Gov. Carpenter has been regarded as a public speaker of more than ordinary ability, and has upon many occasions been the orator, and always appreciated by the people.

At the expiration of his second term as Governor Mr. Carpenter was appointed Second Comptroller of the United States Treasury, which position he resigned after a service of fifteen months. This step was an evidence of his unselfishness, as it was taken because another Bureau officer was to be dismissed, as it was held that Iowa had more heads of Bureaus than she was entitled to, and his resigning an office of the higher grade saved the position to another. In 1881 he was elected to Congress, and served with ability, and in the Twentieth General Assembly on Iowa he represented Webster County.

Gov. Carpenter was married, in March, 1864, to Miss Susan Burkholder, of Fort Dodge. No children have been born to them, but they have reared a niece of Mrs. Carpenters'.

During his entire life Mr. Carpenter has been devoted to the principles of Reform and the best interests of all classes of citizens who, by adoption or by birth-right, are entitled to a home upon our soil and the protection of our laws, under the great charter of " Life, Liberty and the Pursuit of Happiness." In an address in 1852 he took advanced views upon the leading subjects of public interest. He had already laid a foundation for that love of freedom which afterwards found an ample field of labor with the Republican party. There was nothing chimerical in his views. He looked at every strata of human society, and, from the wants of the masses, wisely devined duty and prophesied destiny. He would have the people of a free Republic educated in the spirit of the civilization of the age. Instead of cultivating a taste for a species of literature tending directly to degrade the mind and deprave the heart, thereby leading back to a state of superstitution and consequent barbarism, he would cultivate principles of temperance, industry and economy in every youthful mind, as the indispensible ingredients of good citizens, or subjects upon whose banner will be inscribed Liberty, Equality, Fraternity.

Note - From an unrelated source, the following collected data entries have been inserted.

-- pv_equiv track=rewrite | github.com/oleksandr-medviediev/campus_2018_python | Lilia_Panchenko/3/Crypto_square.py | sqrt_int
-- ===== SOURCE A (Python) =====
-- def sqrt_int(value):
-- 	"""
-- 	calculates floor integer value, closest to square root to value
-- 	: param : value (int)
--
-- 	: return : square root of value
-- 	: rtype: int
-- 	"""
-- 	min_diff = value
-- 	root = 1
--
-- 	left = 0
-- 	right = value
--
-- 	while right - left > 1:
--
-- 		mid = (right + left) // 2
--
-- 		diff = abs(value - mid*mid)
-- 		if diff < min_diff:
-- 			root = mid
-- 			min_diff = diff
--
-- 		if value > mid * mid:
-- 			left = mid
-- 		else:
-- 			right = mid
--
-- 	return root
-- ===== SOURCE B (Python) =====
-- def sqrt_int(value):
--     # floor square root by Newton's iteration, then pick the nearer of r and r+1
--     r = value
--     while r * r > value:
--         r = (r + value // r) // 2
--     return r if value - r * r < (r + 1) ** 2 - value else r + 1
-- ===== Notes on version B (the rewrite author's own statement) =====
-- stated objective: simpler
-- what changed: Replaces A's binary search over [0, value] that tracks the best squared distance with a Newton floor-square-root iteration followed by a single nearest-of-two comparison between r and r+1.
-- intended difference: For value == 0, A returns 1 (an artefact of initialising root to 1 and never testing 0 as a candidate), while B returns 0, the integer nearest to sqrt(0). — e.g. on sqrt_int(0): A returns 1, B returns 0
-- outside the precondition, e.g. on sqrt_int(-1): A returns 1, B raises ZeroDivisionError; on sqrt_int(-3): A returns 1, B does not finish within the time limit
import Mathlib
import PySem

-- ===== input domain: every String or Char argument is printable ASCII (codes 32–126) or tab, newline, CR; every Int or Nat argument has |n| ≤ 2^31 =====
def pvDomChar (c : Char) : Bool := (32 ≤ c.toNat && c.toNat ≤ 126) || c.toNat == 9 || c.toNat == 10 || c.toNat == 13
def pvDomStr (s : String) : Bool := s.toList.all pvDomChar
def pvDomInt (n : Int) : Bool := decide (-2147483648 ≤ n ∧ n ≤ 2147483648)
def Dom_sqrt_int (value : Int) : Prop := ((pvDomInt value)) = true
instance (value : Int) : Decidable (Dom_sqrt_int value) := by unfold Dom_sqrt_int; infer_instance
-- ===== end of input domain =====

-- B replaces A's binary search over [0, value] by a hand-written Newton floor-sqrt
-- iteration plus one nearest-of-two comparison (objective: simpler); equivalence is
-- about the return value, A mutates nothing.

-- ===== PORT A =====
-- midpoint strictly between left and right, used by the port's termination proof
theorem pvMidBounds (l r : Int) (h : r - l > 1) :
    l < PySem.Int.floordiv (r + l) 2 ∧ PySem.Int.floordiv (r + l) 2 < r := by
  constructor
  · have := (PySem.Int.le_floordiv_iff_mul_le (a := r + l) (b := 2) (q := l + 1) (by norm_num)).mpr
      (by omega)
    omega
  · exact (PySem.Int.floordiv_lt_iff_lt_mul (a := r + l) (b := 2) (q := r) (by norm_num)).mpr
      (by omega)

def sqrtLoopA (value min_diff root left right : Int) : Int :=
  if h : right - left > 1 then
    let mid := PySem.Int.floordiv (right + left) 2
    let diff := |value - mid * mid|
    let root' := if diff < min_diff then mid else root
    let md' := if diff < min_diff then diff else min_diff
    if value > mid * mid then sqrtLoopA value md' root' mid right
    else sqrtLoopA value md' root' left mid
  else root
termination_by (right - left).toNat
decreasing_by
  · have := pvMidBounds left right h; omega
  · have := pvMidBounds left right h; omega

def sqrt_int (value : Int) : Int := sqrtLoopA value value 1 0 value

-- ===== PORT B =====
-- termination of the Newton step (cited by the port's decreasing_by)
theorem pvNewtonStepLt (value r : Int) (h1 : r * r > value) (h2 : 0 < r) :
    PySem.Int.floordiv (r + PySem.Int.floordiv value r) 2 < r := by
  have hq : PySem.Int.floordiv value r < r :=
    (PySem.Int.floordiv_lt_iff_lt_mul (a := value) (b := r) (q := r) h2).mpr (by omega)
  exact (PySem.Int.floordiv_lt_iff_lt_mul (b := 2) (q := r) (by norm_num)).mpr (by omega)

-- '0 < r' only guards the division: on 0 ≤ value it always holds when the Python loop runs
def newtonLoopB (value r : Int) : Int :=
  if h : r * r > value ∧ 0 < r then
    newtonLoopB value (PySem.Int.floordiv (r + PySem.Int.floordiv value r) 2)
  else r
termination_by r.toNat
decreasing_by
  have := pvNewtonStepLt value r h.1 h.2; omega

def sqrt_int_alt (value : Int) : Int :=
  let r := newtonLoopB value value
  if value - r * r < (r + 1) * (r + 1) - value then r else r + 1

-- ===== PRECONDITION & SPEC =====
-- Pre_ excludes negative values: A returns its initial sentinel root there by accident,
-- while B's own Newton iteration raises ZeroDivisionError or diverges on them.
def Pre_sqrt_int (value : Int) : Prop := 0 ≤ value
instance (value : Int) : Decidable (Pre_sqrt_int value) := by unfold Pre_sqrt_int; infer_instance
def pvWitness_sqrt_int : Int := 9

-- For value == 0 A returns 1 (artefact of initialising root to 1 and never visiting 0),
-- while B returns 0, the integer nearest to sqrt(0), which is the intended value.
def D_sqrt_int (value : Int) : Prop := value = 0
instance (value : Int) : Decidable (D_sqrt_int value) := by unfold D_sqrt_int; infer_instance

def Spec_sqrt_int (value : Int) (out : Int) : Prop := ¬ D_sqrt_int value → out = sqrt_int_alt value
instance (value : Int) (out : Int) : Decidable (Spec_sqrt_int value out) := by unfold Spec_sqrt_int; infer_instance

def pvDiffWitness_sqrt_int : Int := 0
def pvDiffWitnessOut_sqrt_int : Int × Int := (1, 0)

-- ===== CLAIM (what is proved, stated in full; the proofs are below) =====
def Claim_unchanged_sqrt_int : Prop := ∀ (value : Int), Dom_sqrt_int value → Pre_sqrt_int value → Spec_sqrt_int value (sqrt_int value)
def Claim_changed_sqrt_int : Prop := Dom_sqrt_int (pvDiffWitness_sqrt_int) ∧ Pre_sqrt_int (pvDiffWitness_sqrt_int) ∧ D_sqrt_int (pvDiffWitness_sqrt_int) ∧ sqrt_int (pvDiffWitness_sqrt_int) = pvDiffWitnessOut_sqrt_int.1 ∧ sqrt_int_alt (pvDiffWitness_sqrt_int) = pvDiffWitnessOut_sqrt_int.2 ∧ pvDiffWitnessOut_sqrt_int.1 ≠ pvDiffWitnessOut_sqrt_int.2
def Claim_exact_sqrt_int : Prop := ∀ (value : Int), Dom_sqrt_int value → Pre_sqrt_int value → D_sqrt_int value → sqrt_int value ≠ sqrt_int_alt value

-- ===== LEMMAS AND PROOFS =====

-- the integer floor square root, as an Int
def sInt (value : Int) : Int := ((Nat.sqrt value.toNat : Nat) : Int)

theorem sInt_nonneg (value : Int) : 0 ≤ sInt value := by
  unfold sInt; exact Int.natCast_nonneg _

theorem sInt_sq_le (value : Int) (hv : 0 ≤ value) : sInt value * sInt value ≤ value := by
  have h : ((Nat.sqrt value.toNat : Nat) : Int) ^ 2 ≤ ((value.toNat : Nat) : Int) := by
    exact_mod_cast Nat.sqrt_le' value.toNat
  rw [pow_two] at h
  simpa [sInt, Int.toNat_of_nonneg hv] using h

theorem lt_sInt_succ (value : Int) (hv : 0 ≤ value) :
    value < (sInt value + 1) * (sInt value + 1) := by
  have h : ((value.toNat : Nat) : Int) < (((Nat.sqrt value.toNat : Nat) : Int) + 1) ^ 2 := by
    exact_mod_cast Nat.lt_succ_sqrt' value.toNat
  rw [pow_two] at h
  simpa [sInt, Int.toNat_of_nonneg hv] using h

theorem sInt_le_self (value : Int) (hv : 0 ≤ value) : sInt value ≤ value := by
  have h1 := sInt_sq_le value hv
  have h2 := sInt_nonneg value
  nlinarith

theorem newtonLoopB_eq (value : Int) (hv : 0 ≤ value) (r : Int) (hr : sInt value ≤ r) :
    newtonLoopB value r = sInt value := by
  have hs0 := sInt_nonneg value
  have hs1 := sInt_sq_le value hv
  have hs2 := lt_sInt_succ value hv
  rw [newtonLoopB]
  split_ifs with h
  · obtain ⟨hgt, hrpos⟩ := h
    have hq0 : (0 : Int) ≤ PySem.Int.floordiv value r :=
      (PySem.Int.le_floordiv_iff_mul_le hrpos).mpr (by nlinarith)
    have hq1 : PySem.Int.floordiv value r * r ≤ value :=
      (PySem.Int.le_floordiv_iff_mul_le hrpos).mp (le_refl _)
    have hq2 : value < (PySem.Int.floordiv value r + 1) * r :=
      (PySem.Int.floordiv_lt_iff_lt_mul hrpos).mp (by omega)
    have hstep : sInt value ≤ PySem.Int.floordiv (r + PySem.Int.floordiv value r) 2 := by
      apply (PySem.Int.le_floordiv_iff_mul_le (by norm_num)).mpr
      nlinarith [sq_nonneg (PySem.Int.floordiv value r + 1 - r),
                 sq_nonneg (PySem.Int.floordiv value r + 1 + r - 2 * sInt value)]
    exact newtonLoopB_eq value hv _ hstep
  · by_cases hz : 0 < r
    · have hle : r * r ≤ value := by
        by_contra hlt
        exact h ⟨by omega, hz⟩
      nlinarith
    · omega
termination_by r.toNat
decreasing_by
  have := pvNewtonStepLt value r h.1 h.2; omega

theorem alt_eq (value : Int) (hv : 0 ≤ value) :
    sqrt_int_alt value =
      if value - sInt value * sInt value < (sInt value + 1) * (sInt value + 1) - value
      then sInt value else sInt value + 1 := by
  have h := newtonLoopB_eq value hv value (sInt_le_self value hv)
  simp only [sqrt_int_alt, h]

-- characterisation of B's result: a strict nearest-square minimiser among the nonnegative ints
theorem near_min (value : Int) (hv : 1 ≤ value) (m : Int) (hm : 0 ≤ m)
    (hne : m ≠ sqrt_int_alt value) :
    |value - sqrt_int_alt value * sqrt_int_alt value| < |value - m * m| := by
  have hs0 := sInt_nonneg value
  have hs1 := sInt_sq_le value (by omega)
  have hs2 := lt_sInt_succ value (by omega)
  have hs3 : 1 ≤ sInt value := by nlinarith
  rw [alt_eq value (by omega)] at hne ⊢
  split_ifs at hne ⊢ with hcond
  · -- N = s
    rw [abs_of_nonneg (by nlinarith)]
    rcases lt_or_gt_of_ne hne with hlt | hgt
    · have hmm : m * m ≤ (sInt value - 1) * (sInt value - 1) := by nlinarith
      rw [abs_of_nonneg (by nlinarith)]; nlinarith
    · have hmm : (sInt value + 1) * (sInt value + 1) ≤ m * m := by nlinarith
      rw [abs_of_nonpos (by nlinarith)]; nlinarith
  · -- N = s + 1; the comparison cannot tie (parity)
    have hstrict : (sInt value + 1) * (sInt value + 1) - value < value - sInt value * sInt value := by
      have hne2 : value - sInt value * sInt value ≠ (sInt value + 1) * (sInt value + 1) - value := by
        have hsq : (sInt value + 1) * (sInt value + 1) = sInt value * sInt value + 2 * sInt value + 1 := by ring
        omega
      omega
    rw [abs_of_nonpos (by nlinarith)]
    rcases lt_or_gt_of_ne hne with hlt | hgt
    · have hmm : m * m ≤ sInt value * sInt value := by nlinarith
      rw [abs_of_nonneg (by nlinarith)]; nlinarith
    · have hmm : (sInt value + 2) * (sInt value + 2) ≤ m * m := by nlinarith
      rw [abs_of_nonpos (by nlinarith)]; nlinarith

-- N is s or s+1, with its bracketing facts, packaged for the loop proof
theorem alt_bracket (value : Int) (hv : 1 ≤ value) :
    sInt value ≤ sqrt_int_alt value ∧ sqrt_int_alt value ≤ sInt value + 1 := by
  rw [alt_eq value (by omega)]
  split_ifs <;> omega

-- A's binary-search loop returns B's nearest root, by invariant
set_option maxHeartbeats 1000000 in
theorem loopA_eq (value : Int) (hv : 2 ≤ value) (md root l r : Int)
    (h0 : 0 ≤ l) (h1 : l * l < value) (h2 : value ≤ r * r)
    (hinv : (root = sqrt_int_alt value ∧ md = |value - sqrt_int_alt value * sqrt_int_alt value|) ∨
            (l < sqrt_int_alt value ∧ sqrt_int_alt value < r ∧
             |value - sqrt_int_alt value * sqrt_int_alt value| < md)) :
    sqrtLoopA value md root l r = sqrt_int_alt value := by
  have hs0 := sInt_nonneg value
  have hs1 := sInt_sq_le value (by omega)
  have hs2 := lt_sInt_succ value (by omega)
  obtain ⟨hb1, hb2⟩ := alt_bracket value (by omega)
  rw [sqrtLoopA]
  split_ifs with hc
  · obtain ⟨hm1, hm2⟩ := pvMidBounds l r hc
    simp only []
    set mid := PySem.Int.floordiv (r + l) 2 with hmid
    clear_value mid
    have hmid0 : 0 ≤ mid := by omega
    -- how the (diff < md) test resolves, by the invariant
    rcases hinv with ⟨hroot, hmd⟩ | ⟨hl, hr, hless⟩
    · -- root already is N: no mid can strictly improve
      have hnoupd : ¬ |value - mid * mid| < md := by
        by_cases hmn : mid = sqrt_int_alt value
        · rw [hmd, hmn]; omega
        · have := near_min value (by omega) mid hmid0 hmn
          omega
      rw [if_neg hnoupd, if_neg hnoupd]
      split_ifs with hdir
      · exact loopA_eq value hv md root mid r hmid0 (by omega) h2 (Or.inl ⟨hroot, hmd⟩)
      · exact loopA_eq value hv md root l mid h0 h1 (by omega) (Or.inl ⟨hroot, hmd⟩)
    · -- N still strictly inside (l, r)
      by_cases hmn : mid = sqrt_int_alt value
      · -- mid hits N: the update fires and root becomes N for good
        have hupd : |value - mid * mid| < md := by rw [hmn]; omega
        rw [if_pos hupd, if_pos hupd]
        split_ifs with hdir
        · exact loopA_eq value hv _ mid mid r hmid0 (by omega) h2
            (Or.inl ⟨hmn, by rw [hmn]⟩)
        · exact loopA_eq value hv _ mid l mid h0 h1 (by omega)
            (Or.inl ⟨hmn, by rw [hmn]⟩)
      · have hworse := near_min value (by omega) mid hmid0 hmn
        have hmlt : value > mid * mid → mid < sqrt_int_alt value := by
          intro hd
          by_contra hge
          have : sInt value + 1 ≤ mid := by omega
          nlinarith
        have hmgt : ¬ value > mid * mid → sqrt_int_alt value < mid := by
          intro hd
          by_contra hge
          have hmle : mid ≤ sInt value := by
            rcases (by omega : sqrt_int_alt value = sInt value ∨ sqrt_int_alt value = sInt value + 1) with he | he <;> omega
          rcases (by omega : mid ≤ sInt value - 1 ∨ mid = sInt value) with hm | hm
          · nlinarith
          · -- mid = s and value ≤ s²: value = s², a perfect square, so N = s = mid
            have hveq : value = sInt value * sInt value := by nlinarith
            have : sqrt_int_alt value = sInt value := by
              rw [alt_eq value (by omega)]
              rw [if_pos (by nlinarith)]
            omega
        by_cases hdm : |value - mid * mid| < md
        · rw [if_pos hdm, if_pos hdm]
          split_ifs with hdir
          · exact loopA_eq value hv _ mid mid r hmid0 (by omega) h2
              (Or.inr ⟨hmlt hdir, hr, by omega⟩)
          · exact loopA_eq value hv _ mid l mid h0 h1 (by omega)
              (Or.inr ⟨hl, hmgt hdir, by omega⟩)
        · rw [if_neg hdm, if_neg hdm]
          split_ifs with hdir
          · exact loopA_eq value hv md root mid r hmid0 (by omega) h2
              (Or.inr ⟨hmlt hdir, hr, by omega⟩)
          · exact loopA_eq value hv md root l mid h0 h1 (by omega)
              (Or.inr ⟨hl, hmgt hdir, by omega⟩)
  · -- loop over: the second disjunct needs r - l ≥ 2, so root = N
    rcases hinv with ⟨hroot, _⟩ | ⟨hl, hr, _⟩
    · exact hroot
    · omega
termination_by (r - l).toNat
decreasing_by
  all_goals omega
-- ---- A reduces to procP ----

def procA : List String → List String
  | [] => []
  | w :: rest =>
    if statesDict.contains w then statesDict.getD w "" :: procA rest
    else
      match rest with
      | [] => [w]
      | w2 :: rest' =>
        if statesDict.contains (w ++ " " ++ w2) then
          statesDict.getD (w ++ " " ++ w2) "" :: procA rest'
        else w :: procA (w2 :: rest')

theorem procA_cons_pos (w : String) (rest : List String)
    (hc : statesDict.contains w = true) :
    procA (w :: rest) = statesDict.getD w "" :: procA rest := by
  rw [procA.eq_def]; simp [hc]

theorem procA_one (w : String) (hc : statesDict.contains w = false) :
    procA [w] = [w] := by
  rw [procA.eq_def]; simp [hc]

theorem procA_cons2_pos (w w2 : String) (rest' : List String)
    (hc : statesDict.contains w = false)
    (h2 : statesDict.contains (w ++ " " ++ w2) = true) :
    procA (w :: w2 :: rest') = statesDict.getD (w ++ " " ++ w2) "" :: procA rest' := by
  rw [procA.eq_def]; simp [hc, h2]

theorem procA_cons2_neg (w w2 : String) (rest' : List String)
    (hc : statesDict.contains w = false)
    (h2 : statesDict.contains (w ++ " " ++ w2) = false) :
    procA (w :: w2 :: rest') = w :: procA (w2 :: rest') := by
  rw [procA.eq_def]; simp [hc, h2]

theorem fixLoopA_eq_procA (wl : List String) (ix : Nat) (res : List String) :
    fixLoopA wl ix res = res ++ procA ((wl.drop ix).map pyNorm) := by
  fun_induction fixLoopA wl ix res with
  | case1 ix res h word hc ih =>
    have hg : wl.getD ix "" = wl[ix] := List.getD_eq_getElem _ _ h
    rw [ih, List.drop_eq_getElem_cons h]
    simp only [List.map_cons, word, hg] at hc ⊢
    rw [procA_cons_pos _ _ hc]
    simp
  | case2 ix res h word hc hc2 ih =>
    obtain ⟨h1, h2⟩ := Bool.and_eq_true_iff.mp hc2
    have h1' : ix + 1 < wl.length := by have := of_decide_eq_true h1; omega
    have hg : wl.getD ix "" = wl[ix] := List.getD_eq_getElem _ _ h
    have hg2 : wl.getD (ix + 1) "" = wl[ix + 1] := List.getD_eq_getElem _ _ h1'
    rw [ih, List.drop_eq_getElem_cons h, List.drop_eq_getElem_cons h1']
    simp only [List.map_cons, word, hg, hg2] at hc h2 ⊢
    rw [procA_cons2_pos _ _ _ (Bool.eq_false_iff.mpr hc) h2]
    simp
  | case3 ix res h word hc hc2 ih =>
    have hg : wl.getD ix "" = wl[ix] := List.getD_eq_getElem _ _ h
    rw [ih, List.drop_eq_getElem_cons h]
    by_cases h1 : ix + 1 < wl.length
    · have h1d : decide (ix < wl.length - 1) = true := by simp; omega
      rw [h1d, Bool.true_and] at hc2
      have hg2 : wl.getD (ix + 1) "" = wl[ix + 1] := List.getD_eq_getElem _ _ h1
      rw [List.drop_eq_getElem_cons h1]
      simp only [List.map_cons, word, hg, hg2] at hc hc2 ⊢
      rw [procA_cons2_neg _ _ _ (Bool.eq_false_iff.mpr hc) (Bool.eq_false_iff.mpr hc2)]
      simp
    · have hd : wl.drop (ix + 1) = [] := List.drop_eq_nil_of_le (by omega)
      rw [hd]
      simp only [List.map_cons, List.map_nil, word, hg] at hc ⊢
      rw [procA_one _ (Bool.eq_false_iff.mpr hc)]
      simp [procA]
  | case4 ix res h =>
    have hd : wl.drop ix = [] := List.drop_eq_nil_of_le (by omega)
    simp [hd, procA]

Thus early in life Mr. Carpenter saw the destined tendency of our American institutions, and the advancing civilization of the age. He saw it in the peace congress, whose deliberations have made the Rhine thrice immortal. He saw it in the prospective railway, which he believed would one day unite the shores of the Atlantic with those of the Pacific--a fact realized by the construction of the great continental railway.

It was thus early that he began to study the wants of the world, and with what clearness and directness may be seen by the correctness of his vision and the accomplishment of what he considered an inevitable necessity.

Thus, growing into manhood, and passing onward in the rugged pathway of time, disciplined in political economy and civil ethics in the stern school of experience, he was prepared to meet every emergency with a steady hand ; to bring order of discord, and insure harmony and prosperity.

Gov. Carpenter is now engaged in the quiet pursuit of farm life, residing at Fort Dodge, where he is highly esteemed as one of her purest-minded and most upright citizens.